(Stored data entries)
/---

-- pv_equiv track=rewrite | github.com/Sachin-kumar-m/DSA-Practice | interview Problems/specialIndex.py | specialIndex
-- ===== SOURCE A (Python) =====
-- def specialIndex(A):
--     oddSum = [0]*len(A)
--     evenSum = [0]*len(A)
--
--     oddSum[0] = 0
--     evenSum[0] =A[0]
--     for i in range(1,len(A)):
--         if i%2==0:
--             evenSum[i] = evenSum[i-1]+A[i]
--             oddSum[i] = oddSum[i-1]
--         else:
--             evenSum[i] = evenSum[i-1]
--             oddSum[i] = oddSum[i-1]+A[i]
--     ans = 0
--     for i in range(len(A)):
--         odd = 0
--         even = 0
--         if i==0:
--             odd = oddSum[len(A)-1]
--             even = evenSum[len(A)-1] - evenSum[0]
--         else:
--             odd = oddSum[i-1]+(evenSum[len(A)-1]-evenSum[i])
--             even = even[i-1]+(odd[len(A)-1]-odd[i])
--         if odd == even:
--             ans+=1
--         return ans
-- ===== SOURCE B (Python) =====
-- def specialIndex(A):
--     # A's `return ans` sits inside the loop, so only the i == 0 iteration runs:
--     # the result is 1 iff the sum at odd indices equals the sum at even indices > 0.
--     odd = even = 0
--     for i, x in enumerate(A):
--         if i % 2 == 1:
--             odd += x
--         elif i > 0:
--             even += x
--     return 1 if odd == even else 0
-- ===== Notes on version B (the rewrite author's own statement) =====
-- stated objective: simpler
-- what changed: A (which always returns during the first iteration of its second loop because `return` is indented inside it) builds two length-n prefix-sum arrays and then reads only their endpoints; B is a single pass accumulating the odd-index sum and the even-index-after-0 sum directly, with no arrays.
import Mathlib
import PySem

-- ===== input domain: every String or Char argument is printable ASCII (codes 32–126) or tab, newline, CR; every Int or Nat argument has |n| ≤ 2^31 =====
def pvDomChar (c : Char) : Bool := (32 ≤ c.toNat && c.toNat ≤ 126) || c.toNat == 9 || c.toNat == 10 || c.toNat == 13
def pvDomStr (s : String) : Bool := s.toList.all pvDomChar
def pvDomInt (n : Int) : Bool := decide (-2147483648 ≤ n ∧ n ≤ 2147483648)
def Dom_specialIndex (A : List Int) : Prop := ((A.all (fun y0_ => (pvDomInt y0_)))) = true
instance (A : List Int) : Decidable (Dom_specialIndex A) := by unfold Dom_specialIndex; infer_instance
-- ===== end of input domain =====

-- B replaces A's prefix-sum arrays (whose second Python loop returns during its first
-- iteration, `return` being indented inside it) by one pass over enumerate(A) accumulating
-- the two sums directly: simpler, no arrays; same return value on every nonempty input.


-- ===== PORT A =====
-- the body of A's first `for` loop (updates the two prefix-sum arrays at index i)
def aStep (A : List Int) (st : List Int × List Int) (i : Int) : List Int × List Int :=
  if PySem.Int.mod i 2 == 0 then
    (PySem.List.pySetD st.1 i (PySem.List.pyGetD st.1 (i-1) 0),
     PySem.List.pySetD st.2 i (PySem.List.pyGetD st.2 (i-1) 0 + PySem.List.pyGetD A i 0))
  else
    (PySem.List.pySetD st.1 i (PySem.List.pyGetD st.1 (i-1) 0 + PySem.List.pyGetD A i 0),
     PySem.List.pySetD st.2 i (PySem.List.pyGetD st.2 (i-1) 0))

def specialIndex (A : List Int) : Int :=
  let n : Int := (A.length : Int)
  let oddSum : List Int := List.replicate A.length 0
  let evenSum : List Int := List.replicate A.length 0
  let oddSum := PySem.List.pySetD oddSum 0 0
  let evenSum := PySem.List.pySetD evenSum 0 (PySem.List.pyGetD A 0 0)
  let st := (PySem.List.pyRange 1 n 1).foldl (aStep A) (oddSum, evenSum)
  let ans : Int := 0
  match PySem.List.pyRange 0 n 1 with
  | [] => ans
  | i :: _ =>
    if i == 0 then
      let odd := PySem.List.pyGetD st.1 (n - 1) 0
      let even := PySem.List.pyGetD st.2 (n - 1) 0 - PySem.List.pyGetD st.2 0 0
      if odd == even then ans + 1 else ans
    else ans

-- ===== PORT B =====
def specialIndex_alt (A : List Int) : Int :=
  let st := (PySem.List.enumerate A 0).foldl
    (fun (st : Int × Int) (p : Int × Int) =>
      if PySem.Int.mod p.1 2 == 1 then (st.1 + p.2, st.2)
      else if 0 < p.1 then (st.1, st.2 + p.2) else st)
    ((0 : Int), (0 : Int))
  if st.1 == st.2 then 1 else 0

-- ===== PRECONDITION & SPEC =====
-- Pre_ excludes exactly the empty list, on which A raises IndexError (`oddSum[0] = 0`).
def Pre_specialIndex (A : List Int) : Prop := A ≠ []
instance (A : List Int) : Decidable (Pre_specialIndex A) := by unfold Pre_specialIndex; infer_instance
def pvWitness_specialIndex : List Int := ([1, 2, 3])

def Spec_specialIndex (A : List Int) (out : Int) : Prop := out = specialIndex_alt A
instance (A : List Int) (out : Int) : Decidable (Spec_specialIndex A out) := by unfold Spec_specialIndex; infer_instance

-- ===== CLAIM (what is proved, stated in full; the proofs are below) =====
def Claim_equal_specialIndex : Prop := ∀ (A : List Int), Dom_specialIndex A → Pre_specialIndex A → Spec_specialIndex A (specialIndex A)

-- ===== LEMMAS AND PROOFS =====

-- sum of the elements of l at offsets j with (s + j) odd
def oddAcc : List Int → Int → Int
  | [], _ => 0
  | x :: t, s => (if PySem.Int.mod s 2 == 1 then x else 0) + oddAcc t (s + 1)

-- sum of the elements of l at offsets j with (s + j) even
def evenAcc : List Int → Int → Int
  | [], _ => 0
  | x :: t, s => (if PySem.Int.mod s 2 == 0 then x else 0) + evenAcc t (s + 1)

-- sum of the elements of l at offsets j with (s + j) even and positive (B's `elif i > 0` sum)
def evenAccP : List Int → Int → Int
  | [], _ => 0
  | x :: t, s => (if PySem.Int.mod s 2 == 0 && decide (0 < s) then x else 0) + evenAccP t (s + 1)

-- the initial state of A's first loop (after `oddSum[0] = 0; evenSum[0] = A[0]`)
def aInit (A : List Int) : List Int × List Int :=
  (PySem.List.pySetD (List.replicate A.length (0:Int)) 0 0,
   PySem.List.pySetD (List.replicate A.length (0:Int)) 0 (PySem.List.pyGetD A 0 0))

theorem evenAccP_eq_evenAcc (l : List Int) : ∀ s : Int, 0 < s → evenAccP l s = evenAcc l s := by
  induction l with
  | nil => intro s _; rfl
  | cons x t ih =>
    intro s hs
    simp only [evenAccP, evenAcc, decide_eq_true hs, Bool.and_true, ih (s + 1) (by omega)]

theorem alt_fold (l : List Int) : ∀ (s o e : Int),
    (PySem.List.enumerate l s).foldl
      (fun (st : Int × Int) (p : Int × Int) =>
        if PySem.Int.mod p.1 2 == 1 then (st.1 + p.2, st.2)
        else if 0 < p.1 then (st.1, st.2 + p.2) else st)
      (o, e) = (o + oddAcc l s, e + evenAccP l s) := by
  induction l with
  | nil => intro s o e; simp [PySem.List.enumerate_nil, oddAcc, evenAccP]
  | cons x t ih =>
    intro s o e
    rw [PySem.List.enumerate_cons, List.foldl_cons]
    cases h1 : (PySem.Int.mod s 2 == 1) with
    | true =>
      have hm : PySem.Int.mod s 2 = 1 := eq_of_beq h1
      have h0 : (PySem.Int.mod s 2 == 0) = false := by rw [hm]; decide
      simp only [oddAcc, evenAccP, h1, h0, Bool.false_and, if_true, if_false, ih,
        Prod.mk.injEq, Bool.false_eq_true]
      constructor <;> ring
    | false =>
      have h1' : PySem.Int.mod s 2 ≠ 1 := ne_of_beq_false h1
      have hm : PySem.Int.mod s 2 = 0 := by
        have ha := PySem.Int.mod_nonneg (a := s) (b := 2) (by omega)
        have hb := PySem.Int.mod_lt (a := s) (b := 2) (by omega)
        omega
      have h0 : (PySem.Int.mod s 2 == 0) = true := by rw [hm]; decide
      cases h2 : decide ((0:Int) < s) with
      | true =>
        have hs : (0:Int) < s := of_decide_eq_true h2
        simp only [oddAcc, evenAccP, h1, h0, h2, Bool.true_and, if_true, if_false, if_pos hs, ih,
          Prod.mk.injEq, Bool.false_eq_true]
        constructor <;> ring
      | false =>
        have hs : ¬ (0:Int) < s := of_decide_eq_false h2
        simp only [oddAcc, evenAccP, h1, h0, h2, Bool.and_false, if_false, if_neg hs, ih,
          Prod.mk.injEq, Bool.false_eq_true]
        constructor <;> ring

theorem oddAcc_append (x : Int) (l : List Int) : ∀ s : Int,
    oddAcc (l ++ [x]) s = oddAcc l s + (if PySem.Int.mod (s + l.length) 2 == 1 then x else 0) := by
  induction l with
  | nil => intro s; simp [oddAcc]
  | cons y t ih =>
    intro s
    simp only [List.cons_append, oddAcc, ih (s + 1), List.length_cons]
    have : s + 1 + (t.length : Int) = s + ((t.length : Int) + 1) := by ring
    rw [this]
    push_cast
    ring

theorem evenAcc_append (x : Int) (l : List Int) : ∀ s : Int,
    evenAcc (l ++ [x]) s = evenAcc l s + (if PySem.Int.mod (s + l.length) 2 == 0 then x else 0) := by
  induction l with
  | nil => intro s; simp [evenAcc]
  | cons y t ih =>
    intro s
    simp only [List.cons_append, evenAcc, ih (s + 1), List.length_cons]
    have : s + 1 + (t.length : Int) = s + ((t.length : Int) + 1) := by ring
    rw [this]
    push_cast
    ring

theorem aLoop_invariant (a : Int) (t : List Int) (k : Nat) (hk : k < (a :: t).length) :
    ((PySem.List.pyRange 1 ((k : Int) + 1) 1).foldl (aStep (a :: t)) (aInit (a :: t))).1.length = (a :: t).length ∧
    ((PySem.List.pyRange 1 ((k : Int) + 1) 1).foldl (aStep (a :: t)) (aInit (a :: t))).2.length = (a :: t).length ∧
    PySem.List.pyGetD ((PySem.List.pyRange 1 ((k : Int) + 1) 1).foldl (aStep (a :: t)) (aInit (a :: t))).1 (k : Int) 0
      = oddAcc ((a :: t).take (k+1)) 0 ∧
    PySem.List.pyGetD ((PySem.List.pyRange 1 ((k : Int) + 1) 1).foldl (aStep (a :: t)) (aInit (a :: t))).2 (k : Int) 0
      = evenAcc ((a :: t).take (k+1)) 0 ∧
    PySem.List.pyGetD ((PySem.List.pyRange 1 ((k : Int) + 1) 1).foldl (aStep (a :: t)) (aInit (a :: t))).2 0 0 = a := by
  induction k with
  | zero =>
    rw [show ((0:Nat):Int) + 1 = 1 by norm_num, PySem.List.pyRange_one_eq_nil (by omega)]
    simp only [List.foldl_nil, aInit]
    simp [PySem.List.pySetD_of_nonneg, PySem.List.pyGetD_zero_cons, List.replicate_succ,
      oddAcc, evenAcc, PySem.Int.mod]
  | succ k ih =>
    have hk' : k < (a :: t).length := by omega
    obtain ⟨hlen1, hlen2, hodd, heven, hzero⟩ := ih hk'
    have hb : (1:Int) ≤ (k:Int) + 1 := by omega
    rw [show ((k+1:Nat):Int) + 1 = ((k:Int)+1) + 1 by push_cast; ring,
        PySem.List.pyRange_one_succ_right hb, List.foldl_append, List.foldl_cons, List.foldl_nil]
    set st := (PySem.List.pyRange 1 ((k : Int) + 1) 1).foldl (aStep (a :: t)) (aInit (a :: t)) with hst
    have hidx : ((k:Int) + 1) = ((k+1 : Nat) : Int) := by push_cast; ring
    have hklen : k + 1 < (a :: t).length := hk
    have htake : (a :: t).take (k+1+1) = (a :: t).take (k+1) ++ [(a :: t)[k+1]] := by
      rw [List.take_add_one, List.getElem?_eq_getElem hklen]
      simp
    have hlentakeN : ((a :: t).take (k+1)).length = k+1 := by
      have h' : k + 1 < t.length + 1 := by simpa using hk
      rw [List.length_take, List.length_cons]; omega
    have hlentake : (((a :: t).take (k+1)).length : Int) = ((k+1 : Nat) : Int) := by rw [hlentakeN]
    have hgetA : PySem.List.pyGetD (a :: t) ((k+1:Nat):Int) 0 = (a :: t)[k+1] := by
      rw [PySem.List.pyGetD_natCast, List.getD_eq_getElem?_getD, List.getElem?_eq_getElem hklen]
      rfl
    have hsub : ((k:Int) + 1) - 1 = (k : Int) := by ring
    by_cases hpar : (k+1) % 2 = 0
    · have hcond : (PySem.Int.mod ((k:Int)+1) 2 == 0) = true := by
        rw [PySem.Int.mod_eq_emod_of_pos (by omega)]
        simp only [beq_iff_eq]; omega
      simp only [aStep, hcond, if_true, hsub]
      constructor
      · rw [PySem.List.length_pySetD]; exact hlen1
      constructor
      · rw [PySem.List.length_pySetD]; exact hlen2
      constructor
      · rw [hidx, PySem.List.pyGetD_pySetD_natCast _ _ _ _ _ (by rw [hlen1]; exact hklen)]
        rw [if_pos rfl, htake, oddAcc_append, hodd, hlentake]
        have : (PySem.Int.mod (0 + ((k+1:Nat):Int)) 2 == 1) = false := by
          rw [zero_add, PySem.Int.mod_eq_emod_of_pos (by omega)]
          simp only [beq_eq_false_iff_ne, ne_eq]; omega
        rw [this]; simp
      constructor
      · rw [hidx, PySem.List.pyGetD_pySetD_natCast _ _ _ _ _ (by rw [hlen2]; exact hklen)]
        rw [if_pos rfl, htake, evenAcc_append, heven, hlentake, hgetA]
        have : (PySem.Int.mod (0 + ((k+1:Nat):Int)) 2 == 0) = true := by
          rw [zero_add, PySem.Int.mod_eq_emod_of_pos (by omega)]
          simp only [beq_iff_eq]; omega
        rw [this, if_pos rfl]
      · rw [hidx, show ((0:Int) = ((0:Nat):Int)) by norm_num,
           PySem.List.pyGetD_pySetD_natCast _ _ _ _ _ (by rw [hlen2]; exact hklen)]
        rw [if_neg (by omega : ¬ (0 = k + 1))]
        exact hzero
    · have hcond : (PySem.Int.mod ((k:Int)+1) 2 == 0) = false := by
        rw [PySem.Int.mod_eq_emod_of_pos (by omega)]
        simp only [beq_eq_false_iff_ne, ne_eq]; omega
      simp only [aStep, hcond, if_false, hsub, Bool.false_eq_true]
      constructor
      · rw [PySem.List.length_pySetD]; exact hlen1
      constructor
      · rw [PySem.List.length_pySetD]; exact hlen2
      constructor
      · rw [hidx, PySem.List.pyGetD_pySetD_natCast _ _ _ _ _ (by rw [hlen1]; exact hklen)]
        rw [if_pos rfl, htake, oddAcc_append, hodd, hlentake, hgetA]
        have : (PySem.Int.mod (0 + ((k+1:Nat):Int)) 2 == 1) = true := by
          rw [zero_add, PySem.Int.mod_eq_emod_of_pos (by omega)]
          simp only [beq_iff_eq]; omega
        rw [this, if_pos rfl]
      constructor
      · rw [hidx, PySem.List.pyGetD_pySetD_natCast _ _ _ _ _ (by rw [hlen2]; exact hklen)]
        rw [if_pos rfl, htake, evenAcc_append, heven, hlentake]
        have : (PySem.Int.mod (0 + ((k+1:Nat):Int)) 2 == 0) = false := by
          rw [zero_add, PySem.Int.mod_eq_emod_of_pos (by omega)]
          simp only [beq_eq_false_iff_ne, ne_eq]; omega
        rw [this]; simp
      · rw [hidx, show ((0:Int) = ((0:Nat):Int)) by norm_num,
           PySem.List.pyGetD_pySetD_natCast _ _ _ _ _ (by rw [hlen2]; exact hklen)]
        rw [if_neg (by omega : ¬ (0 = k + 1))]
        exact hzero

theorem specialIndex_eq (a : Int) (t : List Int) :
    specialIndex (a :: t) =
      (if (oddAcc (a :: t) 0 == evenAcc (a :: t) 0 - a) then (1:Int) else 0) := by
  have hlen : ((a :: t).length : Int) = ((t.length : Int) + 1) := by simp
  have hk : t.length < (a :: t).length := by simp
  obtain ⟨h1, h2, hodd, heven, hzero⟩ := aLoop_invariant a t t.length hk
  have hrange0 : PySem.List.pyRange 0 ((a :: t).length : Int) 1
      = 0 :: PySem.List.pyRange 1 ((a :: t).length : Int) 1 := by
    exact PySem.List.pyRange_one_cons (by simp)
  have htk : (a :: t).take (t.length + 1) = a :: t := by
    apply List.take_of_length_le; simp
  simp only [aInit] at hodd heven hzero
  rw [htk] at hodd heven
  have hn1 : ((a :: t).length : Int) - 1 = (t.length : Int) := by rw [hlen]; ring
  simp only [specialIndex, hrange0]
  rw [if_pos (show ((0:Int) == 0) = true from rfl), hn1, hlen, hodd, heven, hzero]
  split_ifs <;> simp

theorem alt_eq (A : List Int) :
    specialIndex_alt A = (if (oddAcc A 0 == evenAccP A 0) then (1:Int) else 0) := by
  have h := alt_fold A 0 0 0
  simp only [specialIndex_alt, h, zero_add]

-- ===== VERDICT (by name: the statement is the Claim_ definition above) =====
theorem specialIndex_spec : Claim_equal_specialIndex := by
  intro A _ hPre
  unfold Spec_specialIndex
  cases A with
  | nil => exact absurd rfl hPre
  | cons a t =>
    rw [specialIndex_eq a t, alt_eq]
    have hbridge : evenAcc (a :: t) 0 - a = evenAccP (a :: t) 0 := by
      simp [evenAcc, evenAccP, evenAccP_eq_evenAcc t 1 (by omega)]
    rw [hbridge]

\---

Your instructions:
As the answer, set down only the lines from the data above between the one holding "Bool.and_false, if_false, if_neg" and the one holding "theorem evenAcc_append (x", inclusive, exactly as they read.

Task response:
        simp only [oddAcc, evenAccP, h1, h0, h2, Bool.and_false, if_false, if_neg hs, ih,
          Prod.mk.injEq, Bool.false_eq_true]
        constructor <;> ring

theorem oddAcc_append (x : Int) (l : List Int) : ∀ s : Int,
    oddAcc (l ++ [x]) s = oddAcc l s + (if PySem.Int.mod (s + l.length) 2 == 1 then x else 0) := by
  induction l with
  | nil => intro s; simp [oddAcc]
  | cons y t ih =>
    intro s
    simp only [List.cons_append, oddAcc, ih (s + 1), List.length_cons]
    have : s + 1 + (t.length : Int) = s + ((t.length : Int) + 1) := by ring
    rw [this]
    push_cast
    ring

theorem evenAcc_append (x : Int) (l : List Int) : ∀ s : Int,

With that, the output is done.